◆ Assignment
Look below and pull out each line with the word "companyName".

◆ Recorded information
-- pv_equiv track=rewrite | github.com/mukul8896/TradingAgent | utils/news_fetcher.py | combine_news_by_company
-- ===== SOURCE A (Python) =====
-- def combine_news_by_company(all_news_articles):
--     """
--     Combine multiple news articles for the same ticker/company into a single object.
--     Descriptions are concatenated as bullet points, duplicates removed.
--     Returns a list of combined news dictionaries.
--     """
--     combined_news = {}
--
--     for item in all_news_articles:
--         ticker = item.get("ticker") or item.get("companyName") or "Unknown"
--         desc = item.get("description") or ""
--         if not desc:
--             continue  # skip empty descriptions
--
--         if ticker in combined_news:
--             existing_desc = combined_news[ticker]["description"]
--             existing_lines = set(existing_desc.split("\n• "))
--             for line in desc.split(". "):  # simple sentence split
--                 line = line.strip()
--                 if line and line not in existing_lines:
--                     combined_news[ticker]["description"] += f"\n• {line}"
--             # Add sources and urls
--             # if item.get("source"):
--             #     combined_news[ticker]["sources"].add(item["source"])
--             # if item.get("url"):
--             #     combined_news[ticker]["urls"].append(item["url"])
--         else:
--             combined_news[ticker] = {
--                 "ticker": ticker,
--                 "title": item.get("title") or "",
--                 "description": f"• {desc}",
--                 # "sources": set([item.get("source")]) if item.get("source") else set(),
--                 # "urls": [item.get("url")] if item.get("url") else []
--             }
--
--     # Convert sources set to list
--     # for item in combined_news.values():
--     #     item["sources"] = list(item["sources"])
--
--     return list(combined_news.values())
-- ===== SOURCE B (Python) =====
-- def combine_news_by_company(all_news_articles):
--     # Phase 1: group the items with a non-empty description by ticker key,
--     # in first-appearance order.
--     groups = {}
--     for item in all_news_articles:
--         if item.get("description") or "":
--             key = item.get("ticker") or item.get("companyName") or "Unknown"
--             groups.setdefault(key, []).append(item)
--     # Phase 2: render each group into one combined dict.
--     combined = []
--     for ticker, items in groups.items():
--         first = items[0]
--         description = "• " + (first.get("description") or "")
--         for item in items[1:]:
--             seen = set(description.split("\n• "))
--             fresh = [line
--                      for line in (raw.strip() for raw in (item.get("description") or "").split(". "))
--                      if line and line not in seen]
--             description += "".join("\n• " + line for line in fresh)
--         combined.append({"ticker": ticker,
--                          "title": first.get("title") or "",
--                          "description": description})
--     return combined
-- ===== Notes on version B (the rewrite author's own statement) =====
-- stated objective: alternative
-- what changed: B replaces A's single pass that mutates nested dicts (re-splitting the stored description and conditionally appending inside the line loop) by two phases: first group the non-empty-description items per ticker key in first-appearance order, then render each group by filtering the stripped candidate lines against the seen-set and joining the survivors onto the description.
import Mathlib
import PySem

◆ Response to the exercise
--         ticker = item.get("ticker") or item.get("companyName") or "Unknown"
--             key = item.get("ticker") or item.get("companyName") or "Unknown"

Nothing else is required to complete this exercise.